It isn't offensive to me, though I can see how in a context where it WAS used to insult, it obviously will be, just like any other word. So I couldn't really choose #1.

But getting ballistic just because someone uses a word is a completely different matter. Just because something is insulting doesn't make raging at it any less ridiculous.


----------



## slydude851 (Jul 17, 2010)

I used to use the word before I realised I really was gay.  Now I completely stray away from even thinking about it and when other people say it, it makes me kind of frown in distaste.  I don't say anything though.


----------



## Ibuuyk (Jul 17, 2010)

As said in the other thread, it's just a word & words shouldn't have that big a power.


----------



## Willow (Jul 17, 2010)

I could really care less

There are worse things I could be called 

"Furfag" isn't so big on my list


----------



## Stargazer Bleu (Jul 17, 2010)

Ibuuyk said:


> As said in the other thread, it's just a word & words shouldn't have that big a power.


 
It only a big power when people let it be.
I know depending on who its coming from can make it easy to shrug off than others.


----------



## LizardKing (Jul 17, 2010)

You can smoke fags too

p_o


----------



## Ibuuyk (Jul 17, 2010)

Stargazer Bleu said:


> It only a big power when people let it be.


 
Which means the majority of people, alas.


----------



## Aleu (Jul 17, 2010)

I just realized i never use the word "fag" unless it's a suffix. Huh.


----------



## Tabasco (Jul 17, 2010)

Gay community, oversensitive and irrational? No. o:


----------



## Kangamutt (Jul 17, 2010)

Yeah, no. Not offended. The word has been used so much to encompass a whole slew of meanings nowadays, not just homosexuals.


----------



## Tycho (Jul 17, 2010)

Blues said:


> Gay community, oversensitive and irrational? No. o:


 
*"Butthurt" anal sex joke goes here*


----------



## Fenrari (Jul 17, 2010)

WillowWulf said:


> I could really care less
> 
> There are worse things I could be called
> 
> "Furfag" isn't so big on my list


 
I'll have to agree with you on that one... adding the word fur infront of it seems to turn off the negativity for some reason.


----------



## Grimfang (Jul 17, 2010)

I can't really take much offense to the word "fag". Maybe if my parents used it, sure. But beyond that, I couldn't take offense from the term.

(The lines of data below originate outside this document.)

-- pv_equiv track=rewrite | github.com/rolandbernard/thesis-axiom-weakening | scripts/notes-to-tex.py | indentText
-- ===== SOURCE A (Python) =====
-- def indentText(text: str, level: int, skip_first=False):
--     indent = '    ' * level
--     lines = []
--     for i, line in enumerate(text.split('\n')):
--         if (not skip_first or i != 0) and line:
--             lines.append(indent + line)
--         else:
--             lines.append(line)
--     return '\n'.join(lines)
-- ===== SOURCE B (Python) =====
-- import re
--
-- def indentText(text: str, level: int, skip_first=False):
--     indent = '    ' * level
--     result = re.sub(r'(?<=\n)(?=.)', indent, text)
--     if not skip_first and text and text[0] != '\n':
--         result = indent + result
--     return result
-- ===== Notes on version B (the rewrite author's own statement) =====
-- stated objective: idiomatic
-- what changed: Replaced A's split-into-lines / enumerate / per-line loop / join pipeline by a single left-to-right regex substitution that inserts the indent after every newline followed by a non-newline character, plus one prepend for the first line.
import Mathlib
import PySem

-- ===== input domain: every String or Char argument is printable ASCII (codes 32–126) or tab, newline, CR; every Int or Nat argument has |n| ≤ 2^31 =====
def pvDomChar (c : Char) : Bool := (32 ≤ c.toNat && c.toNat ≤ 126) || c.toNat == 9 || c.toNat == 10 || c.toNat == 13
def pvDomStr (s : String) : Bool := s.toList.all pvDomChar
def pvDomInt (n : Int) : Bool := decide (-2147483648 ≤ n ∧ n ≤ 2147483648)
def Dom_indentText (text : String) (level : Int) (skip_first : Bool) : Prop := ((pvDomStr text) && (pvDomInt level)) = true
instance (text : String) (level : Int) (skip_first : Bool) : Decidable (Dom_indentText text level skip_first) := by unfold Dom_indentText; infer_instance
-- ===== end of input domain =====

-- B replaces A's split/enumerate/loop/join by a single left-to-right regex-style scan that
-- inserts the indent after each newline followed by a non-newline character (objective: idiomatic).

-- ===== PORT A =====
def indentText (text : String) (level : Int) (skip_first : Bool) : String :=
  let indent := PySem.List.pyRepeat "    ".toList level
  let lines := (PySem.List.enumerate (PySem.Chars.splitOn text.toList ['\n'])).foldl
      (fun acc p =>
        acc ++ [if (!skip_first || p.1 != 0) && !p.2.isEmpty then indent ++ p.2 else p.2]) []
  String.mk (PySem.Chars.join ['\n'] lines)

-- ===== PORT B =====
-- hand port of re.sub(r'(?<=\n)(?=.)', indent, text) (no DOTALL, so '.' never matches '\n'):
-- exact, because that zero-width pattern matches precisely the positions right after a '\n'
-- whose next character exists and is not '\n', and re.sub inserts `ind` at each of them.
def indentScan (ind : List Char) : List Char → List Char
  | [] => []
  | c :: rest =>
    if c = '\n' then
      match rest with
      | [] => ['\n']
      | c' :: _ => if c' ≠ '\n' then '\n' :: (ind ++ indentScan ind rest)
                   else '\n' :: indentScan ind rest
    else c :: indentScan ind rest

def indentText_alt (text : String) (level : Int) (skip_first : Bool) : String :=
  let indent := PySem.List.pyRepeat "    ".toList level
  let result := indentScan indent text.toList
  let result :=
    if !skip_first && (match text.toList with | [] => false | c :: _ => c ≠ '\n') then
      indent ++ result
    else result
  String.mk result

-- ===== PRECONDITION & SPEC =====
def Spec_indentText (text : String) (level : Int) (skip_first : Bool) (out : String) : Prop := out = indentText_alt text level skip_first
instance (text : String) (level : Int) (skip_first : Bool) (out : String) : Decidable (Spec_indentText text level skip_first out) := by unfold Spec_indentText; infer_instance

-- ===== CLAIM (what is proved, stated in full; the proofs are below) =====
def Claim_equal_indentText : Prop := ∀ (text : String) (level : Int) (skip_first : Bool), Dom_indentText text level skip_first → Spec_indentText text level skip_first (indentText text level skip_first)

-- ===== LEMMAS AND PROOFS =====

-- structural reformulation of Python's split('\n')
def splitNL : List Char → List (List Char)
  | [] => [[]]
  | c :: r =>
    if c = '\n' then [] :: splitNL r
    else (c :: (splitNL r).headI) :: (splitNL r).tail

theorem cons_headI_tail {α : Type} [Inhabited α] {l : List α} (h : l ≠ []) :
    l.headI :: l.tail = l := by
  cases l with
  | nil => exact absurd rfl h
  | cons a t => rfl

theorem splitNL_ne_nil (cs : List Char) : splitNL cs ≠ [] := by
  cases cs with
  | nil => simp [splitNL]
  | cons c r => simp only [splitNL]; split <;> simp

theorem splitOn_go_nl (cs : List Char) :
    ∀ (fuel : Nat) (cur : List Char) (acc : List (List Char)), cs.length ≤ fuel →
      PySem.Chars.splitOn.go ['\n'] fuel cs cur acc =
        acc.reverse ++ (cur.reverse ++ (splitNL cs).headI) :: (splitNL cs).tail := by
  induction cs with
  | nil =>
    intro fuel cur acc _
    cases fuel <;> simp [PySem.Chars.splitOn.go, splitNL]
  | cons c rest ih =>
    intro fuel cur acc hf
    cases fuel with
    | zero => simp at hf
    | succ f =>
      by_cases hc : c = '\n'
      · subst hc
        simp only [PySem.Chars.splitOn.go]
        have hp : List.isPrefixOf ['\n'] ('\n' :: rest) = true := by
          simp [List.isPrefixOf]
        rw [hp]
        simp only [if_true, List.length_cons, List.length_nil, Nat.zero_add, List.drop_succ_cons, List.drop_zero]
        rw [ih f [] (cur.reverse :: acc) (by simpa using hf)]
        simp [splitNL, cons_headI_tail (splitNL_ne_nil rest)]
      · simp only [PySem.Chars.splitOn.go]
        have hp : List.isPrefixOf ['\n'] (c :: rest) = false := by
          simp [List.isPrefixOf]; exact fun h => hc h.symm
        rw [hp]
        simp only [Bool.false_eq_true, if_false]
        rw [ih f (c :: cur) acc (by simpa using hf)]
        simp [splitNL, hc]

theorem splitOn_nl (cs : List Char) : PySem.Chars.splitOn cs ['\n'] = splitNL cs := by
  unfold PySem.Chars.splitOn
  rw [splitOn_go_nl cs (cs.length + 1) [] [] (by omega)]
  simp [cons_headI_tail (splitNL_ne_nil cs)]

def tailRender (ind : List Char) (ls : List (List Char)) : List Char :=
  (ls.map (fun l => '\n' :: (if l.isEmpty then l else ind ++ l))).flatten

theorem scan_eq (ind : List Char) (cs : List Char) :
    indentScan ind cs = (splitNL cs).headI ++ tailRender ind (splitNL cs).tail := by
  induction cs with
  | nil => simp [indentScan, splitNL, tailRender]
  | cons c rest ih =>
    by_cases hc : c = '\n'
    · subst hc
      cases rest with
      | nil => simp [indentScan, splitNL, tailRender]
      | cons c' r =>
        have hsp : splitNL ('\n' :: c' :: r) = [] :: splitNL (c' :: r) := by
          simp [splitNL]
        by_cases hc' : c' = '\n'
        · subst hc'
          have hscan : indentScan ind ('\n' :: '\n' :: r) =
              '\n' :: indentScan ind ('\n' :: r) := by
            simp [indentScan]
          have h0 : (splitNL ('\n' :: r)).headI = [] := by simp [splitNL]
          rw [hscan, ih, hsp]
          conv_rhs => rw [← cons_headI_tail (splitNL_ne_nil ('\n' :: r))]
          simp [tailRender, h0]
        · have hscan : indentScan ind ('\n' :: c' :: r) =
              '\n' :: (ind ++ indentScan ind (c' :: r)) := by
            simp [indentScan, hc']
          have hne : (splitNL (c' :: r)).headI.isEmpty = false := by
            simp [splitNL, hc']
          rw [hscan, ih, hsp]
          conv_rhs => rw [← cons_headI_tail (splitNL_ne_nil (c' :: r))]
          simp only [List.headI_cons, List.tail_cons, List.nil_append, tailRender,
            List.map_cons, List.flatten_cons]
          simp at hne
          simp [hne]
    · have hscan : indentScan ind (c :: rest) = c :: indentScan ind rest := by
        simp [indentScan, hc]
      rw [hscan, ih]
      simp [splitNL, hc, tailRender]

theorem join_nl (a : List Char) (ls : List (List Char)) :
    PySem.Chars.join ['\n'] (a :: ls) = a ++ (ls.map (fun l => '\n' :: l)).flatten := by
  induction ls generalizing a with
  | nil => simp [PySem.Chars.join_singleton]
  | cons b t ih =>
    rw [PySem.Chars.join_cons_cons, ih]
    simp

theorem map_enum_tail (f : Int × List Char → List Char) (g : List Char → List Char)
    (hfg : ∀ (i : Int) (l : List Char), i ≠ 0 → f (i, l) = g l)
    (ls : List (List Char)) (s : Int) (hs : 1 ≤ s) :
    (PySem.List.enumerate ls s).map f = ls.map g := by
  induction ls generalizing s with
  | nil => simp [PySem.List.enumerate_nil]
  | cons l t ih =>
    rw [PySem.List.enumerate_cons]
    simp only [List.map_cons]
    rw [hfg s l (by omega), ih (s + 1) (by omega)]

theorem indentText_eq_alt (text : String) (level : Int) (skip_first : Bool) :
    indentText text level skip_first = indentText_alt text level skip_first := by
  unfold indentText indentText_alt
  dsimp only
  set ind := PySem.List.pyRepeat "    ".toList level with hind
  set cs := text.toList with hcs
  rw [splitOn_nl]
  have hL := cons_headI_tail (splitNL_ne_nil cs)
  rw [PySem.List.foldl_append_singleton_eq_map, ← hL, PySem.List.enumerate_cons]
  simp only [List.map_cons, List.nil_append]
  simp only [zero_add]
  rw [map_enum_tail _ (fun l => if !l.isEmpty then ind ++ l else l)
        (by intro i l hi; simp [hi]) _ 1 le_rfl]
  rw [join_nl, scan_eq]
  have ht : ((((splitNL cs).tail).map (fun l => if !l.isEmpty then ind ++ l else l)).map
      (fun l => '\n' :: l)).flatten = tailRender ind (splitNL cs).tail := by
    simp only [tailRender, List.map_map]
    congr 1
    exact List.map_congr_left (fun (l : List Char) _ => by by_cases h : l.isEmpty <;> simp only [List.isEmpty_iff] at h <;> simp [h])
  rw [ht]
  have hcond : (match cs with | [] => false | c :: _ => decide (c ≠ '\n')) =
      !(splitNL cs).headI.isEmpty := by
    cases hc : cs with
    | nil => simp [splitNL]
    | cons c r => by_cases h : c = '\n' <;> simp [splitNL, h]
  rw [hcond]
  by_cases h1 : skip_first <;> by_cases h2 : (splitNL cs).headI.isEmpty <;>
    simp [h1, h2]

-- ===== VERDICT (by name: the statement is the Claim_ definition above) =====
theorem indentText_spec : Claim_equal_indentText := by
  intro text level skip_first _
  unfold Spec_indentText
  exact indentText_eq_alt text level skip_first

One place I frequent is the LGBT section of Reddit, and there are some really sensitive people there on the term. I got downvoted to hell for suggesting that it's not such a big deal anymore, but maybe all the downvotes came from Nigeria or some place that sentences people to death for homosexuality.

I don't even know. To me, it's a silly term that applies to anything nowadays.


----------



## Jashwa (Jul 17, 2010)

Grimfang said:


> I can't really take much offense to the word "fag". Maybe if my parents used it, sure. But beyond that, I couldn't take offense from the term.
> 
> One place I frequent is the LGBT section of Reddit, and there are some really sensitive people there on the term. I got downvoted to hell for suggesting that it's not such a big deal anymore, but maybe all the downvotes came from Nigeria or some place that sentences people to death for homosexuality.
> 
> I don't even know. To me, it's a silly term that applies to anything nowadays.


 It's a big deal because you eat da poo poo


----------



## Aleu (Jul 17, 2010)

Jashwa said:


> It's a big deal because you eat da poo poo


 Now I know why people say cats are evil. Because you guys make posts like these that make people die from laugh-
HOLY SHIT YOU CHANGED YOUR AVATAR!


----------



## Pliio8 (Jul 17, 2010)

Fag, no
Faggot, yes


----------



## mystery_penguin (Jul 17, 2010)

I'm straight, and using a word that frequents around 12-13 year old mouths doesn't bother me.
What does bother me is when older people use it. It shows that they are incredibly immature; this makes it incredibly annoying.


----------



## Gavrill (Jul 17, 2010)

I call everyone "fag" and "faggot". If they're offended by it, tough shit :1


----------



## Fenrari (Jul 17, 2010)

Molly said:


> I call everyone "fag" and "faggot". If they're offended by it, tough shit :1


 
That's definently one way of seeing things  Granted I feel the same way to an extent, I'd still rather not knowingly piss off someone potentially useful.


----------



## Tao (Jul 17, 2010)

Fag isn't offensive to me
Faggot is only offensive if it's like, someone I don't know saying it to me


----------



## Citrakayah (Jul 17, 2010)

I find faggot offensive, while fag seems "casual" in my opinion.


----------



## Gavrill (Jul 17, 2010)

Fenrari said:


> That's definently one way of seeing things  Granted I feel the same way to an extent, I'd still rather not knowingly piss off someone potentially useful.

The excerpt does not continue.